Born in the Spanish town of Figueres in 1904, Salvador Dalí was an artist and showman with a reputation for creating bizarre and sometimes disturbing surrealist work. His highly imaginative mind is revealed by his extensive and impressive artistic repertoire, which encompassed painting, sculpture, photography and film.
Dali became recognized across the world as a surrealist artist in the period from 1929 to 1939, and it was during this time that he produced many of the paintings that are admired so much today. His most famous and recognized piece, The Persistence of Memory (1931), shows unforgettable images of melting clocks, an idea that Dalí claimed symbolized the soft melting nature of Camembert cheese.
Though the artist’s notoriety enabled him to work and travel to more alluring parts of Spain, Paris and even America, it was towards the end of his career that Dalí chose to return to his hometown of Figueres to begin work on creating his greatest masterpiece yet, the Theater-Museum. The institution occupies a former Municipal Theater building that was destroyed at the end of the Spanish Civil War. During the early 1960s Dalí decided to build his museum from the nineteenth century ruins; Dalí insisted on actively participating in the structure’s planning, design and rebuilding.

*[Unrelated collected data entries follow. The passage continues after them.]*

-- pv_equiv track=rewrite | github.com/K-MarkLee/Coding_Test | 프로그래머스/1/42862. 체육복/체육복.py | solution
-- ===== SOURCE A (Python) =====
-- def solution(n, lost, reserve):
--     new_reserve = [i for i in reserve if i not in lost]
--     new_lost = [i for i in lost if i not in reserve]
--
--     for i in sorted(new_reserve):
--         if i - 1 in new_lost:
--             new_lost.remove(i - 1)
--         elif i + 1 in new_lost:
--             new_lost.remove(i + 1)
--
--     return n - len(new_lost)
-- ===== SOURCE B (Python) =====
-- def solution(n, lost, reserve):
--     # Sort both residual lists once, then match with a single two-pointer sweep.
--     lost_set = set(lost)
--     reserve_set = set(reserve)
--     L = sorted(i for i in lost if i not in reserve_set)
--     R = sorted(i for i in reserve if i not in lost_set)
--     j = 0
--     matched = 0
--     for r in R:
--         while j < len(L) and L[j] < r - 1:
--             j += 1
--         if j < len(L) and (L[j] == r - 1 or L[j] == r + 1):
--             j += 1
--             matched += 1
--     return n - (len(L) - matched)
-- ===== Notes on version B (the rewrite author's own statement) =====
-- stated objective: faster
-- what changed: Replaces A's per-reserve linear scans and list.remove on the residual lost list with set-based filtering, sorting both residual lists once, and a single two-pointer sweep that only counts matches.
import Mathlib
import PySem

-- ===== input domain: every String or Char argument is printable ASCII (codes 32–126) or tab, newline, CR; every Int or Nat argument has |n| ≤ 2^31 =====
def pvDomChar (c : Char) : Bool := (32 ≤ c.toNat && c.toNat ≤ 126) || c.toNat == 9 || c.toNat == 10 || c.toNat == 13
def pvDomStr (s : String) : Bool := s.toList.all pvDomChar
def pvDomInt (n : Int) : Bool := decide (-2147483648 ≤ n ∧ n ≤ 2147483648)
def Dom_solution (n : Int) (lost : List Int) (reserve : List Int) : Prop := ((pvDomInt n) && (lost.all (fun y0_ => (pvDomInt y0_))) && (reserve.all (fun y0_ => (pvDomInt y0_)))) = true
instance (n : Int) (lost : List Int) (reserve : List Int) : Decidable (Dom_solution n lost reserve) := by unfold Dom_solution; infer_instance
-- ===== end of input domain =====

-- B replaces A's quadratic remove-from-list greedy with sort-both-then-one-two-pointer-sweep (alternative algorithm, O((l+r)·l) → O(l log l + r log r)).

-- ===== PORT A =====
-- one iteration of A's for-loop body over the mutable new_lost list
def solAStep (st : List Int) (i : Int) : List Int :=
  if (i - 1) ∈ st then (PySem.List.remove? st (i - 1)).getD st
  else if (i + 1) ∈ st then (PySem.List.remove? st (i + 1)).getD st
  else st

def solution (n : Int) (lost : List Int) (reserve : List Int) : Int :=
  let new_reserve := reserve.filter (fun i => decide (i ∉ lost))
  let new_lost := lost.filter (fun i => decide (i ∉ reserve))
  let final := (PySem.List.sorted new_reserve (fun x => x) false).foldl solAStep new_lost
  n - (final.length : Int)

-- ===== PORT B =====
-- the inner while loop: advance j past elements of L smaller than r - 1
def bSkip (L : List Int) (r : Int) (j : Nat) : Nat :=
  if h : j < L.length then
    (if L[j] < r - 1 then bSkip L r (j + 1) else j)
  else j
termination_by L.length - j

-- one iteration of B's for-loop body, state = (j, matched)
def bStep (L : List Int) (st : Nat × Nat) (r : Int) : Nat × Nat :=
  let j := bSkip L r st.1
  if h : j < L.length then
    (if L[j] = r - 1 ∨ L[j] = r + 1 then (j + 1, st.2 + 1) else (j, st.2))
  else (j, st.2)

def solution_alt (n : Int) (lost : List Int) (reserve : List Int) : Int :=
  let lost_set := PySem.Set.ofList lost
  let reserve_set := PySem.Set.ofList reserve
  let L := PySem.List.sorted (lost.filter (fun i => decide (i ∉ reserve_set))) (fun x => x) false
  let R := PySem.List.sorted (reserve.filter (fun i => decide (i ∉ lost_set))) (fun x => x) false
  let res := R.foldl (bStep L) (0, 0)
  n - ((L.length : Int) - (res.2 : Int))

-- ===== PRECONDITION & SPEC =====
def Spec_solution (n : Int) (lost : List Int) (reserve : List Int) (out : Int) : Prop := out = solution_alt n lost reserve
instance (n : Int) (lost : List Int) (reserve : List Int) (out : Int) : Decidable (Spec_solution n lost reserve out) := by unfold Spec_solution; infer_instance

-- ===== CLAIM (what is proved, stated in full; the proofs are below) =====
def Claim_equal_solution : Prop := ∀ (n : Int) (lost : List Int) (reserve : List Int), Dom_solution n lost reserve → Spec_solution n lost reserve (solution n lost reserve)

-- ===== LEMMAS AND PROOFS =====

-- A's step rewritten with erase
theorem solAStep_eq_erase (st : List Int) (i : Int) :
    solAStep st i =
      if (i - 1) ∈ st then st.erase (i - 1)
      else if (i + 1) ∈ st then st.erase (i + 1)
      else st := by
  unfold solAStep
  split
  · rename_i h; rw [PySem.List.remove?_eq_some_erase st _ h]; rfl
  · split
    · rename_i h; rw [PySem.List.remove?_eq_some_erase st _ h]; rfl
    · rfl

theorem solAStep_perm (st1 st2 : List Int) (i : Int) (h : st1.Perm st2) :
    (solAStep st1 i).Perm (solAStep st2 i) := by
  rw [solAStep_eq_erase, solAStep_eq_erase]
  by_cases h1 : (i - 1) ∈ st1
  · rw [if_pos h1, if_pos (h.mem_iff.mp h1)]; exact h.erase _
  · rw [if_neg h1, if_neg (fun hc => h1 (h.mem_iff.mpr hc))]
    by_cases h2 : (i + 1) ∈ st1
    · rw [if_pos h2, if_pos (h.mem_iff.mp h2)]; exact h.erase _
    · rw [if_neg h2, if_neg (fun hc => h2 (h.mem_iff.mpr hc))]; exact h

theorem foldA_perm (R : List Int) (st1 st2 : List Int) (h : st1.Perm st2) :
    (R.foldl solAStep st1).Perm (R.foldl solAStep st2) := by
  induction R generalizing st1 st2 with
  | nil => exact h
  | cons r R ih => exact ih _ _ (solAStep_perm _ _ _ h)

theorem bSkip_ge (L : List Int) (r : Int) (j : Nat) : j ≤ bSkip L r j := by
  rw [bSkip]
  split
  · split
    · exact Nat.le_trans (Nat.le_succ j) (bSkip_ge L r (j + 1))
    · exact Nat.le_refl j
  · exact Nat.le_refl j
termination_by L.length - j

theorem bSkip_le (L : List Int) (r : Int) (j : Nat) (hj : j ≤ L.length) :
    bSkip L r j ≤ L.length := by
  rw [bSkip]
  split
  · split
    · exact bSkip_le L r (j + 1) (by omega)
    · exact hj
  · exact hj
termination_by L.length - j

theorem bSkip_drop (L : List Int) (r : Int) (j : Nat) :
    L.drop (bSkip L r j) = (L.drop j).dropWhile (fun x => decide (x < r - 1)) := by
  rw [bSkip]
  split
  · rename_i h
    rw [List.drop_eq_getElem_cons h, List.dropWhile_cons]
    split
    · rename_i hlt
      rw [if_pos (by simpa using hlt)]
      exact bSkip_drop L r (j + 1)
    · rename_i hlt
      rw [if_neg (by simpa using hlt), ← List.drop_eq_getElem_cons h]
  · rename_i h
    rw [List.drop_eq_nil_of_le (by omega)]
    simp
termination_by L.length - j

-- the key invariant: each reserve either skips (A-state unchanged) or matches
-- (A-state shrinks by one, matched grows by one)
theorem main_invariant (L : List Int) (hL : L.Pairwise (· ≤ ·)) :
    ∀ (R : List Int), R.Pairwise (· ≤ ·) → (∀ r ∈ R, r ∉ L) →
    ∀ (D : List Int) (j m : Nat), j ≤ L.length → (∀ d ∈ D, ∀ r ∈ R, d < r - 1) →
    (R.foldl solAStep (D ++ L.drop j)).length + (R.foldl (bStep L) (j, m)).2
      = (D ++ L.drop j).length + m := by
  intro R
  induction R generalizing hL with
  | nil => intro _ _ D j m _ _; simp
  | cons r R ih =>
    intro hR hdisj D j m hj hD
    have hRp : R.Pairwise (· ≤ ·) := hR.of_cons
    have hrR : ∀ r' ∈ R, r ≤ r' := fun r' hr' => List.rel_of_pairwise_cons hR hr'
    have hdisj' : ∀ r' ∈ R, r' ∉ L := fun r' hr' => hdisj r' (List.mem_cons_of_mem _ hr')
    have hrL : r ∉ L := hdisj r (by simp)
    set p : Int → Bool := fun x => decide (x < r - 1) with hp
    set j' := bSkip L r j with hj'def
    have hjj' : j ≤ j' := bSkip_ge L r j
    have hj'le : j' ≤ L.length := bSkip_le L r j hj
    have hdrop : L.drop j' = (L.drop j).dropWhile p := bSkip_drop L r j
    set D' := D ++ (L.drop j).takeWhile p with hD'def
    have hst : D ++ L.drop j = D' ++ L.drop j' := by
      rw [hdrop, hD'def, List.append_assoc, List.takeWhile_append_dropWhile]
    have hD'lt : ∀ d ∈ D', d < r - 1 := by
      intro d hd
      rcases List.mem_append.mp hd with hd | hd
      · exact hD d hd r (by simp)
      · have := List.mem_takeWhile_imp hd
        simpa [hp] using this
    have hD'R : ∀ d ∈ D', ∀ r' ∈ R, d < r' - 1 := by
      intro d hd r' hr'
      have h1 := hD'lt d hd
      have h2 := hrR r' hr'
      omega
    simp only [List.foldl_cons]
    rw [hst]
    by_cases hj'lt : j' < L.length
    · -- suffix nonempty, head x = L[j']
      have hw : L.drop j' = L[j'] :: L.drop (j' + 1) := List.drop_eq_getElem_cons hj'lt
      have hxge : r - 1 ≤ L[j'] := by
        have h1 := List.head?_dropWhile_not p (L.drop j)
        rw [← hdrop, hw] at h1
        simp only [List.head?_cons] at h1
        simp [hp] at h1
        omega
      have hw'ge : ∀ y ∈ L.drop (j' + 1), L[j'] ≤ y := by
        have hpair : (L.drop j').Pairwise (· ≤ ·) := hL.sublist (List.drop_sublist _ _)
        rw [hw] at hpair
        exact fun y hy => List.rel_of_pairwise_cons hpair hy
      have hxL : L[j'] ∈ L := List.getElem_mem hj'lt
      have hxr : L[j'] ≠ r := fun hc => hrL (hc ▸ hxL)
      have hlen1 : (D' ++ L.drop j').length = (D' ++ L.drop (j' + 1)).length + 1 := by
        rw [hw]; simp; omega
      by_cases hc1 : L[j'] = r - 1
      · -- match on r - 1
        have hmem : (r - 1) ∈ D' ++ L.drop j' := by
          rw [hw, ← hc1]
          exact List.mem_append_right _ (List.mem_cons_self ..)
        have hA : solAStep (D' ++ L.drop j') r = D' ++ L.drop (j' + 1) := by
          rw [solAStep_eq_erase, if_pos hmem,
              List.erase_append_right _ (fun hc => by have := hD'lt _ hc; omega), hw, ← hc1,
              List.erase_cons_head]
        have hB : bStep L (j, m) r = (j' + 1, m + 1) := by
          unfold bStep
          rw [← hj'def, dif_pos hj'lt, if_pos (Or.inl hc1)]
        rw [hA, hB]
        have hIH := ih hL hRp hdisj' D' (j' + 1) (m + 1) (by omega) hD'R
        rw [hIH, hlen1]
        omega
      · have hnm1 : (r - 1) ∉ D' ++ L.drop j' := by
          rw [hw]
          intro hc
          rcases List.mem_append.mp hc with hc | hc
          · have := hD'lt _ hc; omega
          · rcases List.mem_cons.mp hc with hc | hc
            · exact hc1 hc.symm
            · have := hw'ge _ hc; omega
        by_cases hc2 : L[j'] = r + 1
        · -- match on r + 1
          have hmem : (r + 1) ∈ D' ++ L.drop j' := by
            rw [hw, ← hc2]
            exact List.mem_append_right _ (List.mem_cons_self ..)
          have hA : solAStep (D' ++ L.drop j') r = D' ++ L.drop (j' + 1) := by
            rw [solAStep_eq_erase, if_neg hnm1, if_pos hmem,
                List.erase_append_right _ (fun hc => by have := hD'lt _ hc; omega), hw, ← hc2,
                List.erase_cons_head]
          have hB : bStep L (j, m) r = (j' + 1, m + 1) := by
            unfold bStep
            rw [← hj'def, dif_pos hj'lt, if_pos (Or.inr hc2)]
          rw [hA, hB]
          have hIH := ih hL hRp hdisj' D' (j' + 1) (m + 1) (by omega) hD'R
          rw [hIH, hlen1]
          omega
        · -- no match: L[j'] > r + 1
          have hxgt : r + 1 < L[j'] := by
            have h2 : L[j'] ≠ r := hxr
            omega
          have hnm2 : (r + 1) ∉ D' ++ L.drop j' := by
            rw [hw]
            intro hc
            rcases List.mem_append.mp hc with hc | hc
            · have := hD'lt _ hc; omega
            · rcases List.mem_cons.mp hc with hc | hc
              · exact hc2 hc.symm
              · have := hw'ge _ hc; omega
          have hA : solAStep (D' ++ L.drop j') r = D' ++ L.drop j' := by
            rw [solAStep_eq_erase, if_neg hnm1, if_neg hnm2]
          have hB : bStep L (j, m) r = (j', m) := by
            unfold bStep
            rw [← hj'def, dif_pos hj'lt, if_neg (fun hc => hc.elim hc1 hc2)]
          rw [hA, hB]
          exact ih hL hRp hdisj' D' j' m hj'le hD'R
    · -- suffix exhausted: A-state unchanged, B does not match
      have hw : L.drop j' = [] := List.drop_eq_nil_of_le (by omega)
      have hA : solAStep (D' ++ L.drop j') r = D' ++ L.drop j' := by
        rw [hw, List.append_nil, solAStep_eq_erase]
        rw [if_neg (fun hc => by have := hD'lt _ hc; omega),
            if_neg (fun hc => by have := hD'lt _ hc; omega)]
      have hB : bStep L (j, m) r = (j', m) := by
        unfold bStep
        rw [← hj'def, dif_neg hj'lt]
      rw [hA, hB]
      exact ih hL hRp hdisj' D' j' m hj'le hD'R

-- ===== VERDICT (by name: the statement is the Claim_ definition above) =====
theorem solution_spec : Claim_equal_solution := by
  intro n lost reserve _
  unfold Spec_solution solution solution_alt
  dsimp only
  have hfl : lost.filter (fun i => decide (i ∉ PySem.Set.ofList reserve))
      = lost.filter (fun i => decide (i ∉ reserve)) :=
    List.filter_congr (fun x _ => by simp [PySem.Set.mem_ofList])
  have hfr : reserve.filter (fun i => decide (i ∉ PySem.Set.ofList lost))
      = reserve.filter (fun i => decide (i ∉ lost)) :=
    List.filter_congr (fun x _ => by simp [PySem.Set.mem_ofList])
  rw [hfl, hfr]
  set new_lost := lost.filter (fun i => decide (i ∉ reserve)) with hnl
  set R := PySem.List.sorted (reserve.filter (fun i => decide (i ∉ lost))) (fun x => x) false with hRdef
  set L := PySem.List.sorted new_lost (fun x => x) false with hLdef
  have hperm : new_lost.Perm L := (PySem.List.sorted_perm _ _ _).symm
  have hlen : (R.foldl solAStep new_lost).length = (R.foldl solAStep L).length :=
    (foldA_perm R _ _ hperm).length_eq
  have hL : L.Pairwise (· ≤ ·) :=
    PySem.List.sorted_pairwise new_lost (fun x => x)
  have hR : R.Pairwise (· ≤ ·) :=
    PySem.List.sorted_pairwise (reserve.filter (fun i => decide (i ∉ lost))) (fun x => x)
  have hdisj : ∀ r ∈ R, r ∉ L := by
    intro r hr hrL
    have hr' : r ∈ reserve.filter (fun i => decide (i ∉ lost)) :=
      (PySem.List.mem_sorted _ _ _ _).mp hr
    have hrl : r ∉ lost := by
      have := List.of_mem_filter hr'
      simpa using this
    have : r ∈ new_lost := (PySem.List.mem_sorted _ _ _ _).mp hrL
    exact hrl (List.mem_of_mem_filter this)
  have hmain := main_invariant L hL R hR hdisj [] 0 0 (Nat.zero_le _) (by simp)
  simp only [List.nil_append, List.drop_zero] at hmain
  have hperm_len : new_lost.length = L.length := hperm.length_eq
  have hm_le : (R.foldl (bStep L) (0, 0)).2 ≤ L.length := by omega
  simp only [hlen]
  omega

At the time of the Museum’s inauguration Dalí, in typically elliptical fashion, explained why he wished to construct the institution:
‘It’s obvious that other worlds exist, that’s certain; but, as I’ve already said on many other occasions, these other worlds are inside ours, they reside in the earth and precisely at the center of the dome of the Dalí Museum, which contains the new, unsuspected and hallucinatory world of Surrealism.’
Dalí’s vision became a reality with the official inauguration of the Dalí Theater-Museum in 1974. The spectacular creation is like no other. With over 20 large rooms full of his original work, Dalí endeavoured to show his massive collection as an ‘entire’ work: for this reason he abandons the idea of displaying works in a subjective or chronological order. Everything in the museum has been created and designed by Dalí himself in order to offer a real insight into his unique and captivating life. His world of fantasy blended with eclectic architecture, sculpture and paintings, gives an absolute surrealistic experience. Some of Dalí’s most outstanding pieces of work are on display together with a range of works created specifically for the museum, such as the Wind Palace Room, the Rainy Cadillac, and the iconic Mae West Room, with the red lips that resemble a soft sensual couch, integrating objects to create an illusionistic composition. The jewels in the Dalí Jewels Museum are spectacular and show his original sketches alongside the actual pieces of jewellery based on his designs. Housed in a separate part of the building with low lighting, their display is phenomenal.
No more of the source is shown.